Exercise requirements: Output only the lines below that start at the line containing "def pvContribA (char" and end at the line containing "have h127 : c.toNat < 127 := by", with both ends kept.
--------------------------------------------------
-- pv_equiv track=rewrite | github.com/JTRC83/velora-prismatika | services/numerology_service/numerology_service.py | name_to_number
-- ===== SOURCE A (Python) =====
-- def mistic_reduction(number: int) -> int:
--     """Reduce un número a un solo dígito (1-9) respetando los Maestros (11, 22)."""
--     while number > 9 and number not in [11, 22]:
--         number = sum(int(d) for d in str(number))
--     return number
--
-- def name_to_number(name: str) -> int:
--     """Convierte un nombre a su vibración numérica (Gematría Pitagórica)."""
--     alphabet_map = {
--         'a': 1, 'j': 1, 's': 1, 'b': 2, 'k': 2, 't': 2, 'c': 3, 'l': 3, 'u': 3,
--         'd': 4, 'm': 4, 'v': 4, 'e': 5, 'n': 5, 'w': 5, 'f': 6, 'o': 6, 'x': 6,
--         'g': 7, 'p': 7, 'y': 7, 'h': 8, 'q': 8, 'z': 8, 'i': 9, 'r': 9
--     }
--     total = sum(alphabet_map.get(char.lower(), 0) for char in name if char.isalpha())
--     return mistic_reduction(total)
-- ===== SOURCE B (Python) =====
-- def _reduce(n):
--     if n <= 9 or n == 11 or n == 22:
--         return n
--     s = 0
--     while n > 0:
--         s += n % 10
--         n //= 10
--     return _reduce(s)
--
-- def name_to_number(name: str) -> int:
--     total = 0
--     for char in name:
--         if char.isalpha():
--             c = char.lower()
--             if 'a' <= c <= 'z':
--                 total += (ord(c) - ord('a')) % 9 + 1
--     return _reduce(total)
-- ===== Notes on version B (the rewrite author's own statement) =====
-- stated objective: simpler
-- what changed: B replaces the 26-entry lookup dict with the closed-form modular letter value (alphabet offset mod 9, plus one) computed in a single accumulator loop, and replaces the str()/int() digit-reduction round-trip with an arithmetic mod-10/floordiv-10 loop in a recursive reducer.
import Mathlib
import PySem

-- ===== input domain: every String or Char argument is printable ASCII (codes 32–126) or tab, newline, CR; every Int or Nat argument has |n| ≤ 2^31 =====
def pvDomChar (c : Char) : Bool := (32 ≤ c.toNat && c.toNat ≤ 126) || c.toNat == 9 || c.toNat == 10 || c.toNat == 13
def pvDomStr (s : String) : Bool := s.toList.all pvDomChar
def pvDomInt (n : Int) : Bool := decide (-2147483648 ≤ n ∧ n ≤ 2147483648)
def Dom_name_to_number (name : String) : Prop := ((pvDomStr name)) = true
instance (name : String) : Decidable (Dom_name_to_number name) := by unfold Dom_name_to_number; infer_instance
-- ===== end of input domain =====

-- B computes the Pythagorean letter value by a closed-form modular formula instead of A's
-- 26-entry lookup dict, and reduces digits arithmetically instead of via str()/int(); objective: simpler.

-- ===== PORT A =====

-- arithmetic digit sum, used only to prove termination of the two reduction loops
def pvDigsum (n : Nat) : Nat :=
  if h : n = 0 then 0 else n % 10 + pvDigsum (n / 10)
termination_by n
decreasing_by exact Nat.div_lt_self (Nat.pos_of_ne_zero h) (by norm_num)

lemma pvDigsum_eq {n : Nat} (h : n ≠ 0) : pvDigsum n = n % 10 + pvDigsum (n / 10) := by
  rw [pvDigsum, dif_neg h]

-- sum(int(d) for d in str(number)); int(d) cannot raise here since str(n) of a nonnegative
-- int is all digits, so `.getD 0` is exact on every call site
def strDigitSum (n : Int) : Int :=
  ((PySem.Int.toChars n).map (fun c => (PySem.Int.ofChars? [c]).getD 0)).sum

lemma pvVal_digitChar (d : Nat) (h : d < 10) :
    (PySem.Int.ofChars? [Nat.digitChar d]).getD 0 = (d : Int) := by
  interval_cases d <;> decide

lemma pvTdc_sum : ∀ (f : Nat) (n : Nat) (acc : List Char), n < f →
    ((Nat.toDigitsCore 10 f n acc).map (fun c => (PySem.Int.ofChars? [c]).getD 0)).sum
      = (pvDigsum n : Int) + ((acc.map (fun c => (PySem.Int.ofChars? [c]).getD 0)).sum) := by
  intro f
  induction f with
  | zero => intro n acc h; omega
  | succ f ih =>
    intro n acc h
    rw [Nat.toDigitsCore]
    by_cases h0 : n / 10 = 0
    · simp only [h0, if_true, List.map_cons, List.sum_cons,
        pvVal_digitChar (n % 10) (Nat.mod_lt _ (by norm_num))]
      by_cases hn : n = 0
      · simp [hn, pvDigsum]
      · rw [pvDigsum_eq hn, h0]
        simp [pvDigsum]
    · rw [if_neg h0]
      have hlt : n / 10 < f := by
        have h1 : 0 < n := by
          by_contra hc
          exact h0 (by omega)
        have := Nat.div_lt_self h1 (by norm_num : (1:Nat) < 10)
        omega
      rw [ih (n / 10) (Nat.digitChar (n % 10) :: acc) hlt]
      simp only [List.map_cons, List.sum_cons,
        pvVal_digitChar (n % 10) (Nat.mod_lt _ (by norm_num))]
      rw [pvDigsum_eq (by omega : n ≠ 0)]
      push_cast
      ring

lemma pvStrDigitSum_nat (m : Nat) : strDigitSum (m : Int) = (pvDigsum m : Int) := by
  rw [strDigitSum, PySem.Int.toChars]
  rw [if_neg (by omega : ¬ (m : Int) < 0)]
  rw [Nat.toDigits]
  rw [pvTdc_sum (((m:Int).toNat) + 1) ((m:Int).toNat) [] (by omega)]
  simp

lemma pvDigsum_le (m : Nat) : pvDigsum m ≤ m := by
  induction m using Nat.strong_induction_on with
  | _ m ih =>
    rw [pvDigsum]
    by_cases hm : m = 0
    · simp [hm]
    · rw [dif_neg hm]
      have := ih (m / 10) (Nat.div_lt_self (Nat.pos_of_ne_zero hm) (by norm_num))
      omega

lemma pvDigsum_lt (m : Nat) (h : 10 ≤ m) : pvDigsum m < m := by
  rw [pvDigsum, dif_neg (by omega : ¬ m = 0)]
  have := pvDigsum_le (m / 10)
  omega

lemma pvStrDigitSum_lt (n : Int) (h : 9 < n) : (strDigitSum n).toNat < n.toNat := by
  have hn : n = ((n.toNat : Nat) : Int) := by omega
  rw [hn, pvStrDigitSum_nat]
  have := pvDigsum_lt n.toNat (by omega)
  omega

def mistic_reduction (number : Int) : Int :=
  if h : 9 < number ∧ ¬ ([(11 : Int), 22].contains number = true) then
    mistic_reduction (strDigitSum number)
  else number
termination_by number.toNat
decreasing_by exact pvStrDigitSum_lt number h.1

def alphabet_map : PySem.Dict Char Int := PySem.Dict.ofList
  [('a',1),('j',1),('s',1),('b',2),('k',2),('t',2),('c',3),('l',3),('u',3),
   ('d',4),('m',4),('v',4),('e',5),('n',5),('w',5),('f',6),('o',6),('x',6),
   ('g',7),('p',7),('y',7),('h',8),('q',8),('z',8),('i',9),('r',9)]

def name_to_number (name : String) : Int :=
  mistic_reduction
    (((name.toList.filter (fun char => PySem.Chars.isalpha char)).map
        (fun char => alphabet_map.getD (PySem.Chars.lowerChar char) 0)).sum)

-- ===== PORT B =====

-- while n > 0: s += n % 10; n //= 10
def digit_sum_loop (n s : Int) : Int :=
  if h : 0 < n then digit_sum_loop (PySem.Int.floordiv n 10) (s + PySem.Int.mod n 10) else s
termination_by n.toNat
decreasing_by
  rw [PySem.Int.floordiv_eq_ediv_of_pos (by norm_num)]
  have h3 : n / 10 = ((n.toNat / 10 : Nat) : Int) := by
    conv_lhs => rw [show n = ((n.toNat : Nat) : Int) from by omega]
    norm_cast
  rw [h3]
  simp only [Int.toNat_natCast]
  exact Nat.div_lt_self (by omega) (by norm_num)

lemma pvDigit_sum_loop_eq : ∀ (m : Nat) (n s : Int), 0 ≤ n → n.toNat = m →
    digit_sum_loop n s = s + (pvDigsum m : Int) := by
  intro m
  induction m using Nat.strong_induction_on with
  | _ m ih =>
    intro n s hn hm
    rw [digit_sum_loop.eq_def]
    by_cases h0 : 0 < n
    · rw [dif_pos h0]
      rw [PySem.Int.floordiv_eq_ediv_of_pos (by norm_num), PySem.Int.mod_eq_emod_of_pos (by norm_num)]
      have hrep : n = ((m : Nat) : Int) := by omega
      have hdiv : n / 10 = (((m / 10 : Nat)) : Int) := by rw [hrep]; norm_cast
      have hmod : n % 10 = (((m % 10 : Nat)) : Int) := by rw [hrep]; norm_cast
      rw [hdiv, hmod, ih (m / 10) (Nat.div_lt_self (by omega) (by norm_num)) _ _ (by omega) (by omega)]
      rw [pvDigsum_eq (by omega : m ≠ 0)]
      push_cast
      ring
    · rw [dif_neg h0]
      have : m = 0 := by omega
      rw [this, pvDigsum]
      simp

def reduce_alt (n : Int) : Int :=
  if h : n ≤ 9 ∨ n = 11 ∨ n = 22 then n else reduce_alt (digit_sum_loop n 0)
termination_by n.toNat
decreasing_by
  rw [pvDigit_sum_loop_eq n.toNat n 0 (by omega) rfl]
  have := pvDigsum_lt n.toNat (by omega)
  omega

def name_to_number_alt (name : String) : Int :=
  reduce_alt
    (name.toList.foldl
      (fun total char =>
        if PySem.Chars.isalpha char then
          let c := PySem.Chars.lowerChar char
          if 'a' ≤ c ∧ c ≤ 'z' then
            total + (PySem.Int.mod ((c.toNat : Int) - ('a'.toNat : Int)) 9 + 1)
          else total
        else total)
      0)

-- ===== PRECONDITION & SPEC =====
def Spec_name_to_number (name : String) (out : Int) : Prop := out = name_to_number_alt name
instance (name : String) (out : Int) : Decidable (Spec_name_to_number name out) := by unfold Spec_name_to_number; infer_instance

-- ===== CLAIM (what is proved, stated in full; the proofs are below) =====
def Claim_equal_name_to_number : Prop := ∀ (name : String), Dom_name_to_number name → Spec_name_to_number name (name_to_number name)

-- ===== LEMMAS AND PROOFS =====

-- B's per-character contribution (closed form)
def pvStepB : Int → Char → Int := fun total char =>
  if PySem.Chars.isalpha char then
    let c := PySem.Chars.lowerChar char
    if 'a' ≤ c ∧ c ≤ 'z' then
      total + (PySem.Int.mod ((c.toNat : Int) - ('a'.toNat : Int)) 9 + 1)
    else total
  else total

-- A's per-character contribution (table lookup)
def pvContribA (char : Char) : Int :=
  if PySem.Chars.isalpha char then alphabet_map.getD (PySem.Chars.lowerChar char) 0 else 0

set_option maxRecDepth 100000 in
lemma pvStep_eq_contrib (t : Int) (c : Char) (h : pvDomChar c = true) :
    pvStepB t c = t + pvContribA c := by
  have h127 : c.toNat < 127 := by
    simp only [pvDomChar, Bool.or_eq_true, Bool.and_eq_true, decide_eq_true_eq, beq_iff_eq] at h
    omega
  have key : ∀ i : Fin 127, pvStepB 0 (Char.ofNat i.val) = pvContribA (Char.ofNat i.val) := by decide
  have shift : ∀ t' c', pvStepB t' c' = t' + pvStepB 0 c' := by
    intro t' c'
    simp only [pvStepB]
    split_ifs <;> ring
  rw [shift, ← Char.ofNat_toNat c, key ⟨c.toNat, h127⟩]

lemma pvFoldl_eq (l : List Char) (acc : Int) (h : l.all pvDomChar = true) :
    l.foldl pvStepB acc = acc + ((l.filter (fun char => PySem.Chars.isalpha char)).map
        (fun char => alphabet_map.getD (PySem.Chars.lowerChar char) 0)).sum := by
  induction l generalizing acc with
  | nil => simp
  | cons c t ih =>
    simp only [List.all_cons, Bool.and_eq_true] at h
    rw [List.foldl_cons, pvStep_eq_contrib acc c h.1, ih _ h.2]
    simp only [pvContribA, List.filter_cons]
    by_cases hc : PySem.Chars.isalpha c = true
    · simp [hc]; ring
    · simp [hc]

lemma pvReduce_eq (m : Nat) : ∀ (n : Int), 0 ≤ n → n.toNat = m →
    mistic_reduction n = reduce_alt n := by
  induction m using Nat.strong_induction_on with
  | _ m ih =>
    intro n hn hm
    rw [mistic_reduction, reduce_alt]
    by_cases hrec : 9 < n ∧ ¬ ([(11 : Int), 22].contains n = true)
    · rw [dif_pos hrec]
      have hcond : ¬ (n ≤ 9 ∨ n = 11 ∨ n = 22) := by
        simp only [List.contains_cons, List.contains_nil, Bool.or_eq_true, beq_iff_eq] at hrec
        push_neg
        refine ⟨by omega, ?_, ?_⟩ <;> · intro he; exact hrec.2 (by simp [he])
      rw [dif_neg hcond]
      have hds : strDigitSum n = (pvDigsum n.toNat : Int) := by
        conv_lhs => rw [show n = ((n.toNat : Nat) : Int) from by omega]
        rw [pvStrDigitSum_nat]
      have hloop : digit_sum_loop n 0 = (pvDigsum n.toNat : Int) := by
        rw [pvDigit_sum_loop_eq n.toNat n 0 hn rfl]; ring
      rw [hds, hloop]
      have hlt : pvDigsum n.toNat < m := by
        have := pvDigsum_lt n.toNat (by omega)
        omega
      exact ih (pvDigsum n.toNat) hlt _ (by omega) (by omega)
    · rw [dif_neg hrec]
      have hcond : n ≤ 9 ∨ n = 11 ∨ n = 22 := by
        simp only [List.contains_cons, List.contains_nil, Bool.or_eq_true, beq_iff_eq, not_and,
          not_not] at hrec
        by_cases h9 : 9 < n
        · have := hrec h9
          simp at this
          omega
        · omega
      rw [dif_pos hcond]

lemma pvStepB_ge (l : List Char) (acc : Int) : acc ≤ l.foldl pvStepB acc := by
  induction l generalizing acc with
  | nil => simp
  | cons c t ih =>
    refine le_trans ?_ (ih (pvStepB acc c))
    simp only [pvStepB]
    split_ifs with h1 h2
    · have := PySem.Int.mod_nonneg (a := ((PySem.Chars.lowerChar c).toNat : Int) - ('a'.toNat : Int)) (by norm_num : (0:Int) < 9)
      omega
    · exact le_refl acc
    · exact le_refl acc

-- ===== VERDICT (by name: the statement is the Claim_ definition above) =====
theorem name_to_number_spec : Claim_equal_name_to_number := by
  intro name hdom
  unfold Spec_name_to_number name_to_number name_to_number_alt
  have hall : name.toList.all pvDomChar = true := hdom
  have hfold := pvFoldl_eq name.toList 0 hall
  have hge := pvStepB_ge name.toList 0
  set tA := ((name.toList.filter (fun char => PySem.Chars.isalpha char)).map
      (fun char => alphabet_map.getD (PySem.Chars.lowerChar char) 0)).sum with htA
  have hfold' : name.toList.foldl pvStepB 0 = tA := by rw [hfold]; ring
  have hnn : 0 ≤ tA := by rw [← hfold']; exact hge
  rw [show (name.toList.foldl
      (fun total char =>
        if PySem.Chars.isalpha char then
          let c := PySem.Chars.lowerChar char
          if 'a' ≤ c ∧ c ≤ 'z' then
            total + (PySem.Int.mod ((c.toNat : Int) - ('a'.toNat : Int)) 9 + 1)
          else total
        else total) 0) = name.toList.foldl pvStepB 0 from rfl, hfold']
  exact pvReduce_eq tA.toNat tA hnn rfl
--------------------------------------------------
Solved exercise:
def pvContribA (char : Char) : Int :=
  if PySem.Chars.isalpha char then alphabet_map.getD (PySem.Chars.lowerChar char) 0 else 0

set_option maxRecDepth 100000 in
lemma pvStep_eq_contrib (t : Int) (c : Char) (h : pvDomChar c = true) :
    pvStepB t c = t + pvContribA c := by
  have h127 : c.toNat < 127 := by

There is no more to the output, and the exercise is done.